2. The system (100), as in claim 1, wherein the primary power source (104) can be at least any one of a fuel cell system and an internal combustion engine.
3. The system (100), as in claim 1, wherein the secondary power source (106) can be at least any one of a motor, a generator and a hydraulic machine.
4. The system (100), as in claim 1, wherein a regenerative braking energy generated during a braking action of the hybrid vehicle is supplied by the secondary power source (106) to the battery (108).
5. The system (100), as in claim 1, wherein energy generated from the primary power source (104) is supplied by the secondary power source (106) to the battery (108).
6. The system (100), as in claim 1, wherein the amount of energy supplied by the secondary power source (106) to the battery (108) is calculated by determining an amount of charging of the battery (108) using the regenerative braking energy is greater than a pre-defined charging amount threshold of the battery (108) due to the braking action of the hybrid vehicle in motion and a velocity of the hybrid vehicle in motion is greater than a pre-defined velocity threshold of the hybrid vehicle.
7. The system (100), as in claim 1, wherein the amount of energy dissipated by the battery (108) is calculated by determining the amount of charging of the battery (108) using the regenerative braking energy is less than the pre-defined charging amount threshold of the battery (108) during the hybrid vehicle in motion and the velocity of the hybrid vehicle in motion is greater than the pre-defined velocity threshold of the hybrid vehicle.
8. The system (100), as in claim 1, wherein comparing the amount of energy supplied by the secondary power source (106) to the battery (108) with the amount of energy dissipated by the battery (108) is subtracting the amount of energy dissipated by the battery (108) from the amount of energy supplied by the secondary power source (106) to the battery (108), or vice versa, in order to calculate the net energy stored by the battery (108).

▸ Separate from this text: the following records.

theorem pv_pyStrRow_inj {a b : List Int} (h : pyStrRow a = pyStrRow b) : a = b := by
  have h' := congrArg String.toList h
  simp only [pyStrRow, PySem.Str.join, PySem.Chars.join,
    String.toList_append, String.toList_ofList, List.map_map] at h'
  have hm : ∀ (l : List Int),
      l.map (String.toList ∘ PySem.Int.toStr) = l.map PySem.Int.toChars := by
    intro l
    apply List.map_congr_left
    intro x _
    simp [Function.comp, PySem.Int.toList_toStr]
  rw [hm a, hm b] at h'
  have hsep : (", ".toList) = [',', ' '] := by decide
  rw [hsep] at h'
  have h2 : List.intercalate [',', ' '] (a.map PySem.Int.toChars) ++ "]".toList =
      List.intercalate [',', ' '] (b.map PySem.Int.toChars) ++ "]".toList := by
    have := h'
    simp only [show "[".toList = ['['] from by decide, List.cons_append,
      List.cons.injEq, List.append_assoc] at this ⊢
    exact this.2
  exact pv_chain_inj a b (List.append_cancel_right h2)

-- ---------- the fold equivalence ----------

-- A's loop body with the looked-up row made explicit (feStep eats the (idx, row) pair)
def feStepE (st : List (List Int) × PySem.Dict String (List Int) × List Int)
    (p : Int × List Int) :
    List (List Int) × PySem.Dict String (List Int) × List Int :=
  if p.2 ∈ st.1 then
    (st.1, st.2.1.modify (pyStrRow p.2) [] (fun l => l ++ [p.1]), st.2.2 ++ [p.1])
  else
    (st.1 ++ [p.2], st.2.1.insert (pyStrRow p.2) [p.1], st.2.2)

def pvRecon (arr : List (List Int)) (q : String × List Int) : List Int :=
  PySem.List.pyGetD arr (PySem.List.pyGetD q.2 0 0) []

def pvInv (arr : List (List Int))
    (st : List (List Int) × PySem.Dict String (List Int) × List Int) : Prop :=
  st.1 = st.2.1.items.map (pvRecon arr)
  ∧ (∀ q ∈ st.2.1.items, q.2 ≠ [] ∧ q.1 = pyStrRow (pvRecon arr q))
  ∧ st.2.1.keys.Nodup
  ∧ st.2.2.Pairwise (· < ·)
  ∧ st.2.2.Perm (st.2.1.items.flatMap (fun q => q.2.drop 1))

theorem pv_map_eq_self {α : Type} {f : α → α} {l : List α} (h : ∀ a ∈ l, f a = a) :
    l.map f = l := by
  induction l with
  | nil => rfl
  | cons a t ih => simp [h a (by simp), ih (fun b hb => h b (by simp [hb]))]

theorem pv_head0 {v : List Int} (hv : v ≠ []) (x : Int) :
    PySem.List.pyGetD (v ++ [x]) 0 0 = PySem.List.pyGetD v 0 0 := by
  cases v with
  | nil => exact absurd rfl hv
  | cons a t =>
    simp [PySem.List.pyGetD, PySem.List.pyGet?, PySem.List.pyIdx?,
      show (0:Int) ≤ (t.length:Int) + 1 from by positivity]

theorem pv_contains_iff (arr : List (List Int)) (seen : List (List Int))
    (rep : PySem.Dict String (List Int)) (entry : List Int)
    (h1 : seen = rep.items.map (pvRecon arr))
    (h2 : ∀ q ∈ rep.items, q.2 ≠ [] ∧ q.1 = pyStrRow (pvRecon arr q)) :
    rep.contains (pyStrRow entry) = true ↔ entry ∈ seen := by
  constructor
  · intro h
    simp only [PySem.Dict.contains, List.any_eq_true] at h
    obtain ⟨q, hq, hqk⟩ := h
    have hk : q.1 = pyStrRow entry := by simpa using hqk
    have := (h2 q hq).2
    have : pvRecon arr q = entry := pv_pyStrRow_inj (by rw [← this, hk])
    rw [h1]
    exact this ▸ List.mem_map_of_mem hq
  · intro h
    rw [h1] at h
    obtain ⟨q, hq, hqe⟩ := List.mem_map.mp h
    simp only [PySem.Dict.contains, List.any_eq_true]
    exact ⟨q, hq, by simp [(h2 q hq).2, hqe]⟩
-- one selection step tracks the first two elements of the insertion-sorted list
lemma pvStep2_insertBy (s : List (Int × Int)) (k : Int × Int) :
    pvStep2 (s[0]?, s[1]?) k = ((PySem.List.insertBy pvKeyLt k s)[0]?, (PySem.List.insertBy pvKeyLt k s)[1]?) := by
  match s with
  | [] => simp [pvStep2, PySem.List.insertBy]
  | [b] =>
    by_cases h : pvKeyLt k b = true <;>
      simp [pvStep2, PySem.List.insertBy, h]
  | b :: c :: t =>
    by_cases h : pvKeyLt k b = true
    · simp [pvStep2, PySem.List.insertBy, h]
    · by_cases h2 : pvKeyLt k c = true <;>
        simp [pvStep2, PySem.List.insertBy, h, h2]

-- the whole selection fold tracks the first two elements of the insertion sort
lemma pvFold2 (l : List (Int × Int)) : ∀ s : List (Int × Int),
    l.foldl pvStep2 (s[0]?, s[1]?) =
      ((l.foldl (fun acc x => PySem.List.insertBy pvKeyLt x acc) s)[0]?,
       (l.foldl (fun acc x => PySem.List.insertBy pvKeyLt x acc) s)[1]?) := by
  induction l with
  | nil => intro s; simp
  | cons k t ih =>
    intro s
    rw [List.foldl_cons, pvStep2_insertBy, List.foldl_cons]
    exact ih _

-- A's final read-out from the sorted list equals B's read-out from its (best, second) pair
lemma pvFinal (s : List (Int × Int)) :
    (let res := s.take 2
     if 1 < res.length ∧ (res.getD 0 (0, 0)).1 = (res.getD 1 (0, 0)).1 then
       (res.getD 1 (0, 0)).2
     else (s.getD 0 (0, 0)).2)
    = (match s[0]?, s[1]? with
       | some b, some s2 => if b.1 = s2.1 then s2.2 else b.2
       | some b, none => b.2
       | none, _ => 0) := by
  match s with
  | [] => simp
  | [b] => simp
  | b :: c :: t => by_cases h : b.1 = c.1 <;> simp [h]

-- ===== VERDICT (by name: the statement is the Claim_ definition above) =====
theorem get_focus_elm_spec : Claim_equal_get_focus_elm := by
  intro state priority_elm possibilities_mov _ _
  unfold Spec_get_focus_elm get_focus_elm get_focus_elm_alt
  simp only []
  rw [pvFoldA state priority_elm _ possibilities_mov [], pvFoldB state priority_elm _ possibilities_mov]
  rw [pvSorted2_eq, List.nil_append]
  have h2 := pvFold2 (pvCands state priority_elm (((PySem.List.index? state 0).getD 0 : Nat) : Int)
    possibilities_mov) []
  simp only [List.getElem?_nil] at h2
  rw [h2, pvFinal]
-- pv_equiv track=rewrite | github.com/HLFrye/AoC2018 | Day2/python/main.py | has_repeat
-- ===== SOURCE A (Python) =====
-- def has_repeat(repeat_count, line):
--   components = {}
--   for char in line:
--     if char in components:
--       components[char] = components[char] + 1
--     else:
--       components[char] = 1
--   for key,value in components.items():
--     if value == repeat_count:
--       return True
--   return False
-- ===== SOURCE B (Python) =====
-- def has_repeat(repeat_count, line):
--     # Group-and-discard recursion: take the first remaining character, split the
--     # remainder into its group and the rest; succeed if the group has the target
--     # size, otherwise recurse on the rest. No frequency table is maintained.
--     chars = list(line)
--     while chars:
--         c = chars[0]
--         group = [x for x in chars if x == c]
--         if len(group) == repeat_count:
--             return True
--         chars = [x for x in chars if x != c]
--     return False
-- ===== Notes on version B (the rewrite author's own statement) =====
-- stated objective: alternative
-- what changed: Replaces A's build-a-frequency-dict-then-scan-items strategy with a group-and-discard recursion: repeatedly split the remaining characters into the first character's group and the rest, test the group's size, and continue on the shrunken remainder; no table is built.
import Mathlib
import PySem

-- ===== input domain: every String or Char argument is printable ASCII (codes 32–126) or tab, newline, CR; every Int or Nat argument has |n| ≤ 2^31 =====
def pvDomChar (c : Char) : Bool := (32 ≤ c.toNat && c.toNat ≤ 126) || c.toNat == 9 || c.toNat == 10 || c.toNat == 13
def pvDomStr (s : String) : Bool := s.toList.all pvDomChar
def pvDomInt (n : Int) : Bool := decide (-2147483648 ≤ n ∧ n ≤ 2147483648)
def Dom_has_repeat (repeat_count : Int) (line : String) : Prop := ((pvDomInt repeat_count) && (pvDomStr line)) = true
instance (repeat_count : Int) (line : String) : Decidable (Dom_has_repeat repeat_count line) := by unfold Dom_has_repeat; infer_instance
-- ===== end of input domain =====

-- B replaces A's frequency dictionary with a group-and-discard recursion over the remaining characters (alternative decomposition, no table).

-- ===== PORT A =====
-- A: build a char→count dict in one pass, then scan its items for a value equal to repeat_count.
def has_repeat (repeat_count : Int) (line : String) : Bool :=
  let components := line.toList.foldl
    (fun d c => if d.contains c then d.insert c (d.getD c 0 + 1) else d.insert c 1)
    PySem.Dict.empty
  components.items.any (fun kv => kv.2 == repeat_count)

-- ===== PORT B =====
-- B: while characters remain, split off the first character's whole group,
-- test its size, and continue on the rest (the while loop of Source B as recursion).
def has_repeat_alt_go (n : Int) : List Char → Bool
  | [] => false
  | c :: rest =>
    if ((((c :: rest).filter (fun x => x == c)).length : Int) == n) then true
    else has_repeat_alt_go n ((c :: rest).filter (fun x => x != c))
termination_by xs => xs.length
decreasing_by
  simp only [List.filter_cons, bne_self_eq_false]
  exact Nat.lt_succ_of_le (List.length_filter_le _ _)

def has_repeat_alt (repeat_count : Int) (line : String) : Bool :=
  has_repeat_alt_go repeat_count line.toList

-- ===== PRECONDITION & SPEC =====
def Spec_has_repeat (repeat_count : Int) (line : String) (out : Bool) : Prop := out = has_repeat_alt repeat_count line
instance (repeat_count : Int) (line : String) (out : Bool) : Decidable (Spec_has_repeat repeat_count line out) := by unfold Spec_has_repeat; infer_instance

-- ===== CLAIM =====
def Claim_equal_has_repeat : Prop := ∀ (repeat_count : Int) (line : String), Dom_has_repeat repeat_count line → Spec_has_repeat repeat_count line (has_repeat repeat_count line)

-- ===== LEMMAS AND PROOFS =====

-- A's branching update is exactly the counter update: when the key is absent, getD gives 0.
lemma fold_eq_counter (xs : List Char) :
    xs.foldl (fun d c => if d.contains c then d.insert c (d.getD c 0 + 1) else d.insert c 1)
      PySem.Dict.empty = PySem.Dict.counter xs := by
  rw [← PySem.Dict.foldl_insert_getD_add_one_eq_counter]
  congr 1
  funext d c
  by_cases h : d.contains c = true
  · simp [h]
  · simp only [Bool.not_eq_true] at h
    rw [PySem.Dict.getD_of_not_contains (h := h)]
    simp [h]

-- A returns true exactly when some character of the line occurs repeat_count times.
lemma hasRepeat_iff (n : Int) (xs : List Char) :
    (((PySem.Dict.counter xs).items.any (fun kv => kv.2 == n)) = true)
      ↔ ∃ c ∈ xs, (xs.count c : Int) = n := by
  rw [PySem.Dict.items_counter, List.any_map]
  simp only [List.any_eq_true, Function.comp, beq_iff_eq]
  constructor
  · rintro ⟨c, hc, h⟩
    exact ⟨c, (PySem.Set.mem_ofList xs c).mp hc, h⟩
  · rintro ⟨c, hc, h⟩
    exact ⟨c, (PySem.Set.mem_ofList xs c).mpr hc, h⟩

-- Discarding the first character's whole group preserves every other character's count.
lemma count_filter_ne (c d : Char) (h : d ≠ c) (l : List Char) :
    (l.filter (fun x => x != c)).count d = l.count d := by
  induction l with
  | nil => rfl
  | cons a t ih =>
    by_cases ha : a = c <;> simp [ha, Ne.symm h, List.count_cons, ih]

-- B's group-and-discard loop decides the same proposition: the first group's size
-- is the count of its character, and discarding it preserves all other counts.
lemma go_iff (n : Int) (xs : List Char) :
    has_repeat_alt_go n xs = true ↔ ∃ c ∈ xs, (xs.count c : Int) = n := by
  induction xs using has_repeat_alt_go.induct n with
  | case1 => simp [has_repeat_alt_go]
  | case2 c rest heq =>
    rw [has_repeat_alt_go, if_pos heq]
    simp only [beq_iff_eq] at heq
    rw [← List.count_eq_length_filter] at heq
    exact ⟨fun _ => ⟨c, List.mem_cons_self, heq⟩, fun _ => rfl⟩
  | case3 c rest heq ih =>
    rw [has_repeat_alt_go, if_neg heq, ih]
    simp only [beq_iff_eq] at heq
    rw [← List.count_eq_length_filter] at heq
    constructor
    · rintro ⟨d, hd, hcnt⟩
      have hdne : d ≠ c := by
        rintro rfl
        rcases List.mem_filter.mp hd with ⟨-, hne⟩
        simp at hne
      rw [count_filter_ne c d hdne] at hcnt
      exact ⟨d, (List.mem_filter.mp hd).1, hcnt⟩
    · rintro ⟨d, hd, hcnt⟩
      have hdne : d ≠ c := by rintro rfl; exact heq hcnt
      refine ⟨d, List.mem_filter.mpr ⟨hd, by simp [hdne]⟩, ?_⟩
      rw [count_filter_ne c d hdne]; exact hcnt

-- ===== VERDICT =====
theorem has_repeat_spec : Claim_equal_has_repeat := by
  intro repeat_count line _
  unfold Spec_has_repeat has_repeat has_repeat_alt
  simp only [fold_eq_counter]
  cases h : has_repeat_alt_go repeat_count line.toList with
  | false =>
    rw [Bool.eq_false_iff]
    intro hA
    have hgo := (go_iff repeat_count line.toList).mpr ((hasRepeat_iff repeat_count line.toList).mp hA)
    rw [h] at hgo; cases hgo
  | true => exact (hasRepeat_iff repeat_count line.toList).mpr ((go_iff _ _).mp h)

9. A method for managing fuel consumption in a hybrid vehicle, the method comprising:
calculating, by an power management unit (110), a amount of energy supplied by a secondary power source (106) to a battery (108), the amount of energy dissipated by the battery (108) and a net energy stored by the battery (108) at a regular time interval, wherein the net energy is calculated by comparing the amount of energy supplied by a secondary power source (106) to the battery (108) with the amount of energy dissipated by the battery (108);
determining, by the power management unit (110), whether the net energy stored by the battery (108) is exceeding a pre-defined energy threshold of the battery (108) by comparing the net energy stored by the battery (108) with the pre-defined energy threshold of the battery (108); and
providing, by the power management unit (110), a propulsive power and a low voltage load for the hybrid vehicle by controlling a primary power source (104) and the secondary power source (106) based on the net energy stored by the battery (108), wherein providing a propulsive power and a low voltage load for the hybrid vehicle when the net energy stored by the battery (108) is exceeding the pre-defined energy threshold of the battery (108) and the hybrid vehicle is in motion.
10. The method, as in claim 9, wherein the primary power source (104) can be at least any one of a fuel cell system and an internal combustion engine.
11. The method, as in claim 9, wherein the secondary power source (106) can be at least any one of a motor, a generator, and a hydraulic machine.
12. The method, as in claim 9, wherein a regenerative braking energy generated during a braking action of the hybrid vehicle is supplied by the secondary power source (106) to the battery (108).
13. The method, as in claim 9, wherein energy generated from the primary power source (104) is supplied by the secondary power source (106) to the battery (108).
14. The method, as claimed in claim 9, wherein the amount of energy supplied by the secondary power source (106) to the battery (108) is calculated by determining an amount of charging of the battery (108) using the regenerative braking energy is greater than a pre-defined charging amount threshold of the battery (108) due to the braking action of the hybrid vehicle in motion and a velocity of the hybrid vehicle in motion is greater than a pre-defined velocity threshold of the hybrid vehicle.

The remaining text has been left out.